Tipo de recurso: artículo
Estado:Versión publicada
Fecha de publicación:2022
País:España
Institución:Consejo Superior de Investigaciones Científicas (CSIC)
Repositorio:DIGITAL.CSIC. Repositorio Institucional del CSIC
OAI Identifier:oai:digital.csic.es:10261/282461
Acceso en línea:http://hdl.handle.net/10261/282461
https://api.elsevier.com/content/abstract/scopus_id/85140287397
Access Level:acceso abierto
Palabra clave:Source apportionment
Oxidative potential
PM(1)
PM(10)
PM(2.5)
Positive matrix factorization
Descripción
Sumario:Ambient particulate matter (PM) is a major contributor to air pollution, leading to adverse health effects on the human population.
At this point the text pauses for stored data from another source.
-- pv_equiv track=rewrite | github.com/piaw/google-gtags | etags_to_tags.py | string_lisp_repr
-- ===== SOURCE A (Python) =====
-- def string_lisp_repr(string):
--   """
--   Prints a string as a lisp-readable string literal surrounded by
--   double quotes. (Python's repr would do the job, except it likes to
--   use single quotes and therefore won't escape double quotes.)
--   """
--   retval = '"'
--   for c in string:
--     if c != '\0':
--       if c == '\\' or c == '"':
--         retval += '\\'
--       retval += c
--     else:
--       # Just ignore strings which contain null's.
--       # It may be good to output a warning here.
--       return '""'
--   retval += '"'
--   return retval
-- ===== SOURCE B (Python) =====
-- def string_lisp_repr(string):
--   """
--   Prints a string as a lisp-readable string literal surrounded by
--   double quotes.
--   """
--   if '\0' in string:
--     # Ignore strings which contain nulls (same as the original).
--     return '""'
--   return '"' + string.replace('\\', '\\\\').replace('"', '\\"') + '"'
-- ===== Notes on version B (the rewrite author's own statement) =====
-- stated objective: idiomatic
-- what changed: Replaces the char-by-char accumulator loop with interleaved null/escape branching by a separate membership scan for nulls followed by two chained library str.replace calls (backslash first, then double quote). B runs in C-level library code instead of a per-character Python loop with repeated string concatenation.
import Mathlib
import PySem

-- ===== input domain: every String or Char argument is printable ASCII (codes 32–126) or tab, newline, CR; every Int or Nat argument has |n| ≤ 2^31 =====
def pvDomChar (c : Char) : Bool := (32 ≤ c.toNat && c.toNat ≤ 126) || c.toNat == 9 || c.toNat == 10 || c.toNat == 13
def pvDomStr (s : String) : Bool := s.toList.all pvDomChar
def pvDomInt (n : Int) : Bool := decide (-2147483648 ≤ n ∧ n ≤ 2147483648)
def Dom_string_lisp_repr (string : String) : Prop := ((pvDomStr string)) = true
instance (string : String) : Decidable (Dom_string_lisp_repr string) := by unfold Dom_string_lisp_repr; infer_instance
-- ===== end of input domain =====

-- B replaces A's char-by-char escape loop by a null membership scan plus two chained str.replace calls (idiomatic; return value only).


-- ===== PORT A =====
-- retval accumulated as a List Char; early return '""' on a null char
def slrGo : List Char → List Char → String
  | acc, [] => String.ofList (acc ++ ['"'])
  | acc, c :: cs =>
    if c ≠ Char.ofNat 0 then
      slrGo (acc ++ (if c = '\\' ∨ c = '"' then ['\\'] else []) ++ [c]) cs
    else "\"\""

def string_lisp_repr (string : String) : String := slrGo ['"'] string.toList

-- ===== PORT B =====
def string_lisp_repr_alt (string : String) : String :=
  if PySem.Str.isIn "\x00" string then "\"\""
  else "\"" ++ PySem.Str.replace (PySem.Str.replace string "\\" "\\\\") "\"" "\\\"" ++ "\""

-- ===== PRECONDITION & SPEC =====
def Spec_string_lisp_repr (string : String) (out : String) : Prop := out = string_lisp_repr_alt string
instance (string : String) (out : String) : Decidable (Spec_string_lisp_repr string out) := by unfold Spec_string_lisp_repr; infer_instance

-- ===== CLAIM (what is proved, stated in full; the proofs are below) =====
def Claim_equal_string_lisp_repr : Prop := ∀ (string : String), Dom_string_lisp_repr string → Spec_string_lisp_repr string (string_lisp_repr string)

-- ===== LEMMAS AND PROOFS =====

-- single-char-pattern replace is a flatMap
theorem replace_go_single (p : Char) (new : List Char) :
    ∀ (l : List Char) (fuel : Nat) (acc : List Char), l.length ≤ fuel →
      PySem.Chars.replace.go [p] new fuel l acc
        = acc.reverse ++ l.flatMap (fun c => if c = p then new else [c]) := by
  intro l
  induction l with
  | nil => intro fuel acc _; cases fuel <;> simp [PySem.Chars.replace.go]
  | cons c t ih =>
    intro fuel acc hle
    cases fuel with
    | zero => simp at hle
    | succ fuel =>
      rw [PySem.Chars.replace.go]
      by_cases hc : c = p
      · subst hc
        simp only [List.isPrefixOf, beq_self_eq_true, Bool.true_and,
          if_pos, List.length_cons, List.length_nil, List.drop_succ_cons, List.drop_zero]
        rw [ih fuel _ (by simpa using hle)]
        simp
      · have : List.isPrefixOf [p] (c :: t) = false := by
          simp [List.isPrefixOf]; exact fun h => absurd h.symm hc
        rw [this]
        simp only [Bool.false_eq_true, if_false]
        rw [ih fuel _ (by simpa using hle)]
        simp [hc]

theorem replace_single (cs : List Char) (p : Char) (new : List Char) :
    PySem.Chars.replace cs [p] new
      = cs.flatMap (fun c => if c = p then new else [c]) := by
  unfold PySem.Chars.replace
  simp only [List.isEmpty_cons, Bool.false_eq_true, if_false]
  exact replace_go_single p new cs cs.length [] le_rfl

def escChar (c : Char) : List Char :=
  if c = '\\' then ['\\', '\\'] else if c = '"' then ['\\', '"'] else [c]

-- the two chained replaces compose to the combined escape
theorem flatMap_compose (l : List Char) :
    (l.flatMap (fun c => if c = '\\' then ['\\', '\\'] else [c])).flatMap
        (fun c => if c = '"' then ['\\', '"'] else [c])
      = l.flatMap escChar := by
  induction l with
  | nil => rfl
  | cons c t ih =>
    by_cases h1 : c = '\\'
    · subst h1; simp [escChar, ih]
    · by_cases h2 : c = '"'
      · subst h2; simp [escChar, ih]
      · simp [escChar, h1, h2, ih]

-- A's loop on a null-free list
theorem slrGo_eq (l : List Char) :
    ∀ acc, (∀ c ∈ l, c ≠ Char.ofNat 0) →
      slrGo acc l = String.ofList (acc ++ l.flatMap escChar ++ ['"']) := by
  induction l with
  | nil => intro acc _; simp [slrGo]
  | cons c t ih =>
    intro acc h
    have hc : c ≠ Char.ofNat 0 := h c (List.mem_cons_self ..)
    rw [slrGo, if_pos hc, ih _ (fun x hx => h x (List.mem_cons_of_mem _ hx))]
    by_cases h1 : c = '\\'
    · subst h1; simp [escChar]
    · by_cases h2 : c = '"'
      · subst h2; simp [escChar]
      · simp [escChar, h1, h2]

theorem dom_no_null (s : String) (h : Dom_string_lisp_repr s) :
    ∀ c ∈ s.toList, c ≠ Char.ofNat 0 := by
  intro c hc
  have := List.all_eq_true.mp h c hc
  intro hz
  subst hz
  simp [pvDomChar, Char.toNat] at this

theorem isIn_null_false (s : String) (h : Dom_string_lisp_repr s) :
    PySem.Str.isIn "\x00" s = false := by
  rw [PySem.Str.isIn_eq, PySem.Chars.isIn_eq_false_iff]
  intro hinf
  have h0 : '\x00' ∈ ("\x00" : String).toList := by decide
  exact dom_no_null s h _ (hinf.subset h0) (by decide)

-- ===== VERDICT (by name: the statement is the Claim_ definition above) =====
theorem string_lisp_repr_spec : Claim_equal_string_lisp_repr := by
  intro s hdom
  unfold Spec_string_lisp_repr string_lisp_repr string_lisp_repr_alt
  rw [isIn_null_false s hdom]
  simp only [Bool.false_eq_true, if_false]
  rw [slrGo_eq s.toList ['"'] (dom_no_null s hdom)]
  apply String.ext
  -- compare the underlying char lists
  simp [PySem.Str.toList_replace, replace_single, flatMap_compose, String.toList_ofList]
It has been suggested that the oxidative potential (OP, as a tracer of oxidative stress) of PM is a possible determinant of its health impact. In this study, samples of PM10, PM2.5, and PM1 were collected roughly every four days from January 2018 until March 2019 at a Barcelona urban background site and Montseny rural background site in northeastern Spain. We determined the chemical composition of samples, allowing us to perform source apportionment using positive matrix factorization. The OP of PM was determined by measuring reactive oxygen species using dithiothreitol and ascorbic acid assays. Finally, to link the sources with the measured OP, both a Pearson's correlation and a multiple linear regression model were applied to the dataset. The results showed that in Barcelona, the OP of PM10 was much higher than those of PM2.5 and PM1, whereas in Montseny results for all PM sizes were in the same range, but significantly lower than in Barcelona. In Barcelona, several anthropogenic sources were the main drivers of OP in PM10 (Combustion + Road Dust + Heavy Oil + OC-rich) and PM2.5 (Road Dust + Combustion). In contrast, PM1 -associated OP was driven by Industry, with a much lower contribution to PM10 and PM2.5 mass. Meanwhile, Montseny exhibited no clear drivers for OP evolution, likely explaining the lack of a significant difference in OP between PM10, PM2.5, and PM1. Overall, this study indicates that size fraction matters for OP, as a function of the environment typology. In an urban context, OP is driven by the PM10 and PM1 size fractions, whereas only the PM1 fraction is involved in rural environments.